-- pv_equiv track=rewrite | github.com/LeandroSbr/todo-python-cli | to_do_class.py | filter_priority
-- ===== SOURCE A (Python) =====
-- from enum import Enum
--
-- class Priority(Enum):
--     HIGH = "High"
--     MEDIUM = "Medium"
--     LOW = "Low"
--
-- def filter_priority(data: dict) -> dict:
--     filtered = {k: v for k, v in data.items()
--                 if v["priority"] == Priority.HIGH.value}
--     filtered.update({k: v for k, v in data.items()
--                      if v["priority"] == Priority.MEDIUM.value})
--     filtered.update({k: v for k, v in data.items()
--                      if v["priority"] == Priority.LOW.value})
--     return filtered
-- ===== SOURCE B (Python) =====
-- def filter_priority(data: dict) -> dict:
--     # Single categorizing pass into three buckets, then one merge High/Medium/Low
--     # (A makes three full scans over data plus two dict.update calls).
--     high, medium, low = [], [], []
--     for k, v in data.items():
--         p = v["priority"]
--         if p == "High":
--             high.append((k, v))
--         elif p == "Medium":
--             medium.append((k, v))
--         elif p == "Low":
--             low.append((k, v))
--     return dict(high + medium + low)
-- ===== Notes on version B (the rewrite author's own statement) =====
-- stated objective: faster
-- what changed: B replaces A's three separate full filtering scans (plus two dict.update passes) with one categorizing pass that appends each item into a High/Medium/Low bucket, then builds the result from the concatenated buckets.
import Mathlib
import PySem

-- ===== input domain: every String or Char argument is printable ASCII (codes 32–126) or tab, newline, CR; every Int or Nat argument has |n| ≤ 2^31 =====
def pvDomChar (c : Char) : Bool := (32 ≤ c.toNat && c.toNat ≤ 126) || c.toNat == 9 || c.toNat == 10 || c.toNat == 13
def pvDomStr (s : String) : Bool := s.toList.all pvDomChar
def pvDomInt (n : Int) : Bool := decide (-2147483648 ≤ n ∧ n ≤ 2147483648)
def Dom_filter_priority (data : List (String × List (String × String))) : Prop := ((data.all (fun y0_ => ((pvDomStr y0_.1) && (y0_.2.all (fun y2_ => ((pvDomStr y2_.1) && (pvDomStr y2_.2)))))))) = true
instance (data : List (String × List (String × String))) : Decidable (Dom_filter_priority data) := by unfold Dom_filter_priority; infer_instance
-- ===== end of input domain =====

-- B buckets the items by priority in ONE pass instead of A's three filtering scans;
-- the proved equivalence is on dict inputs (unique keys, every value carrying a "priority" key).

-- ===== PORT A =====
-- v["priority"] (Pre_ guarantees the key is present, so the getD default is never used)
def prioOf (v : List (String × String)) : String :=
  PySem.Dict.getD (PySem.Dict.mk v) "priority" ""

-- {k: v for k, v in data.items() if v["priority"] == P}  then two .update(...) of the same shape
def filter_priority (data : List (String × List (String × String))) : List (String × List (String × String)) :=
  let filtered := (data.filter (fun kv => prioOf kv.2 == "High")).foldl
      (fun d kv => d.insert kv.1 kv.2) PySem.Dict.empty
  let filtered := (data.filter (fun kv => prioOf kv.2 == "Medium")).foldl
      (fun d kv => d.insert kv.1 kv.2) filtered
  let filtered := (data.filter (fun kv => prioOf kv.2 == "Low")).foldl
      (fun d kv => d.insert kv.1 kv.2) filtered
  filtered.items

-- ===== PORT B =====
-- one pass appending each item into its bucket, then High ++ Medium ++ Low
-- (Source B's final dict(high+medium+low) is the identity here: Pre_ gives unique keys)
def filter_priority_alt (data : List (String × List (String × String))) : List (String × List (String × String)) :=
  let bs := data.foldl
    (fun (b : List (String × List (String × String)) × List (String × List (String × String)) × List (String × List (String × String))) kv =>
      let p := prioOf kv.2
      if p == "High" then (b.1 ++ [kv], b.2.1, b.2.2)
      else if p == "Medium" then (b.1, b.2.1 ++ [kv], b.2.2)
      else if p == "Low" then (b.1, b.2.1, b.2.2 ++ [kv])
      else b)
    ([], [], [])
  bs.1 ++ bs.2.1 ++ bs.2.2

-- ===== PRECONDITION & SPEC =====
-- Pre_ excludes assoc lists with duplicate keys (outer or inner), which cannot arise from a
-- Python dict argument, and entries whose value has no "priority" key, on which A raises KeyError.
def Pre_filter_priority (data : List (String × List (String × String))) : Prop :=
  (data.map Prod.fst).Nodup ∧
    ∀ kv ∈ data, (kv.2.map Prod.fst).Nodup ∧ "priority" ∈ kv.2.map Prod.fst
instance (data : List (String × List (String × String))) : Decidable (Pre_filter_priority data) := by
  unfold Pre_filter_priority; infer_instance

def pvWitness_filter_priority : (List (String × List (String × String))) :=
  [("a", [("priority", "Low")]), ("b", [("priority", "High"), ("note", "x")]), ("c", [("priority", "?")])]

def Spec_filter_priority (data : List (String × List (String × String))) (out : List (String × List (String × String))) : Prop := out = filter_priority_alt data
instance (data : List (String × List (String × String))) (out : List (String × List (String × String))) : Decidable (Spec_filter_priority data out) := by unfold Spec_filter_priority; infer_instance

-- ===== CLAIM (what is proved, stated in full; the proofs are below) =====
def Claim_equal_filter_priority : Prop := ∀ (data : List (String × List (String × String))), Dom_filter_priority data → Pre_filter_priority data → Spec_filter_priority data (filter_priority data)

-- ===== LEMMAS AND PROOFS =====

-- B's bucket loop collects exactly the three filters, appended behind the accumulators.
theorem alt_buckets (data : List (String × List (String × String)))
    (h m l : List (String × List (String × String))) :
    data.foldl
      (fun (b : List (String × List (String × String)) × List (String × List (String × String)) × List (String × List (String × String))) kv =>
        let p := prioOf kv.2
        if p == "High" then (b.1 ++ [kv], b.2.1, b.2.2)
        else if p == "Medium" then (b.1, b.2.1 ++ [kv], b.2.2)
        else if p == "Low" then (b.1, b.2.1, b.2.2 ++ [kv])
        else b)
      (h, m, l)
    = (h ++ data.filter (fun kv => prioOf kv.2 == "High"),
       m ++ data.filter (fun kv => prioOf kv.2 == "Medium"),
       l ++ data.filter (fun kv => prioOf kv.2 == "Low")) := by
  induction data generalizing h m l with
  | nil => simp
  | cons kv rest ih =>
    simp only [List.foldl_cons, List.filter_cons]
    by_cases h1 : prioOf kv.2 == "High" <;>
      by_cases h2 : prioOf kv.2 == "Medium" <;>
        by_cases h3 : prioOf kv.2 == "Low" <;>
          simp_all [List.append_assoc]

theorem ins_fold_items (d : PySem.Dict String (List (String × String)))
    (l : List (String × List (String × String)))
    (hn : (l.map Prod.fst).Nodup)
    (hc : ∀ a ∈ l, d.contains a.1 = false) :
    (l.foldl (fun d kv => d.insert kv.1 kv.2) d).items = d.items ++ l := by
  have := PySem.Dict.items_foldl_insert_fresh (l := l) (k := Prod.fst) (v := Prod.snd)
      (d := d) hc hn
  simpa using this

theorem A_items (data : List (String × List (String × String)))
    (hnd : (data.map Prod.fst).Nodup) :
    filter_priority data
      = data.filter (fun kv => prioOf kv.2 == "High")
        ++ data.filter (fun kv => prioOf kv.2 == "Medium")
        ++ data.filter (fun kv => prioOf kv.2 == "Low") := by
  have hinj : ∀ a ∈ data, ∀ b ∈ data, a.1 = b.1 → a = b :=
    fun a ha b hb he => List.inj_on_of_nodup_map hnd ha hb he
  have ndf : ∀ p : (String × List (String × String)) → Bool,
      ((data.filter p).map Prod.fst).Nodup :=
    fun p => hnd.sublist (List.filter_sublist.map Prod.fst)
  have disj : ∀ (s t : String), s ≠ t →
      ∀ a ∈ data.filter (fun kv => prioOf kv.2 == s),
        a.1 ∉ (data.filter (fun kv => prioOf kv.2 == t)).map Prod.fst := by
    intro s t hst a ha hmem
    rcases List.mem_map.1 hmem with ⟨b, hb, he⟩
    rcases List.mem_filter.1 ha with ⟨ha', hpa⟩
    rcases List.mem_filter.1 hb with ⟨hb', hpb⟩
    have hab : a = b := hinj a ha' b hb' he.symm
    subst hab
    simp only [beq_iff_eq] at hpa hpb
    exact hst (hpa ▸ hpb)
  have e1 : ((data.filter (fun kv => prioOf kv.2 == "High")).foldl
      (fun d kv => d.insert kv.1 kv.2) PySem.Dict.empty).items
      = data.filter (fun kv => prioOf kv.2 == "High") := by
    simpa using ins_fold_items PySem.Dict.empty _ (ndf _)
      (fun a _ => PySem.Dict.contains_empty ..)
  have c1 : ∀ a ∈ data.filter (fun kv => prioOf kv.2 == "Medium"),
      ((data.filter (fun kv => prioOf kv.2 == "High")).foldl
        (fun d kv => d.insert kv.1 kv.2) PySem.Dict.empty).contains a.1 = false := by
    intro a ha
    rw [PySem.Dict.contains_eq_decide_mem_keys]
    have hk : ((data.filter (fun kv => prioOf kv.2 == "High")).foldl
        (fun d kv => d.insert kv.1 kv.2) PySem.Dict.empty).keys
        = (data.filter (fun kv => prioOf kv.2 == "High")).map Prod.fst := by
      show (List.map Prod.fst _) = _
      rw [e1]
    rw [hk, decide_eq_false_iff_not]
    exact disj "Medium" "High" (by decide) a ha
  have e2 : ((data.filter (fun kv => prioOf kv.2 == "Medium")).foldl
      (fun d kv => d.insert kv.1 kv.2)
      ((data.filter (fun kv => prioOf kv.2 == "High")).foldl
        (fun d kv => d.insert kv.1 kv.2) PySem.Dict.empty)).items
      = data.filter (fun kv => prioOf kv.2 == "High")
        ++ data.filter (fun kv => prioOf kv.2 == "Medium") := by
    rw [ins_fold_items _ _ (ndf _) c1, e1]
  have c2 : ∀ a ∈ data.filter (fun kv => prioOf kv.2 == "Low"),
      ((data.filter (fun kv => prioOf kv.2 == "Medium")).foldl
        (fun d kv => d.insert kv.1 kv.2)
        ((data.filter (fun kv => prioOf kv.2 == "High")).foldl
          (fun d kv => d.insert kv.1 kv.2) PySem.Dict.empty)).contains a.1 = false := by
    intro a ha
    rw [PySem.Dict.contains_eq_decide_mem_keys]
    have hk : ((data.filter (fun kv => prioOf kv.2 == "Medium")).foldl
        (fun d kv => d.insert kv.1 kv.2)
        ((data.filter (fun kv => prioOf kv.2 == "High")).foldl
          (fun d kv => d.insert kv.1 kv.2) PySem.Dict.empty)).keys
        = (data.filter (fun kv => prioOf kv.2 == "High")).map Prod.fst
          ++ (data.filter (fun kv => prioOf kv.2 == "Medium")).map Prod.fst := by
      show (List.map Prod.fst _) = _
      rw [e2, List.map_append]
    rw [hk, decide_eq_false_iff_not, List.mem_append]
    push Not
    exact ⟨disj "Low" "High" (by decide) a ha, disj "Low" "Medium" (by decide) a ha⟩
  have e3 := ins_fold_items _ (data.filter (fun kv => prioOf kv.2 == "Low")) (ndf _) c2
  rw [e2] at e3
  show ((data.filter (fun kv => prioOf kv.2 == "Low")).foldl
      (fun d kv => d.insert kv.1 kv.2)
      ((data.filter (fun kv => prioOf kv.2 == "Medium")).foldl
        (fun d kv => d.insert kv.1 kv.2)
        ((data.filter (fun kv => prioOf kv.2 == "High")).foldl
          (fun d kv => d.insert kv.1 kv.2) PySem.Dict.empty))).items = _
  rw [e3]

-- ===== VERDICT (by name: the statement is the Claim_ definition above) =====
theorem filter_priority_spec : Claim_equal_filter_priority := by
  intro data _ hpre
  show _ = _
  rw [A_items data hpre.1]
  unfold filter_priority_alt
  rw [alt_buckets]
  simp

- - - - -

**Required work:** For each line of the material that contains "with", return a copy.

**Solution to this problem:**
-- what changed: B replaces A's three separate full filtering scans (plus two dict.update passes) with one categorizing pass that appends each item into a High/Medium/Low bucket, then builds the result from the concatenated buckets.
-- Pre_ excludes assoc lists with duplicate keys (outer or inner), which cannot arise from a
  induction data generalizing h m l with
    rcases List.mem_map.1 hmem with ⟨b, hb, he⟩
    rcases List.mem_filter.1 ha with ⟨ha', hpa⟩
    rcases List.mem_filter.1 hb with ⟨hb', hpb⟩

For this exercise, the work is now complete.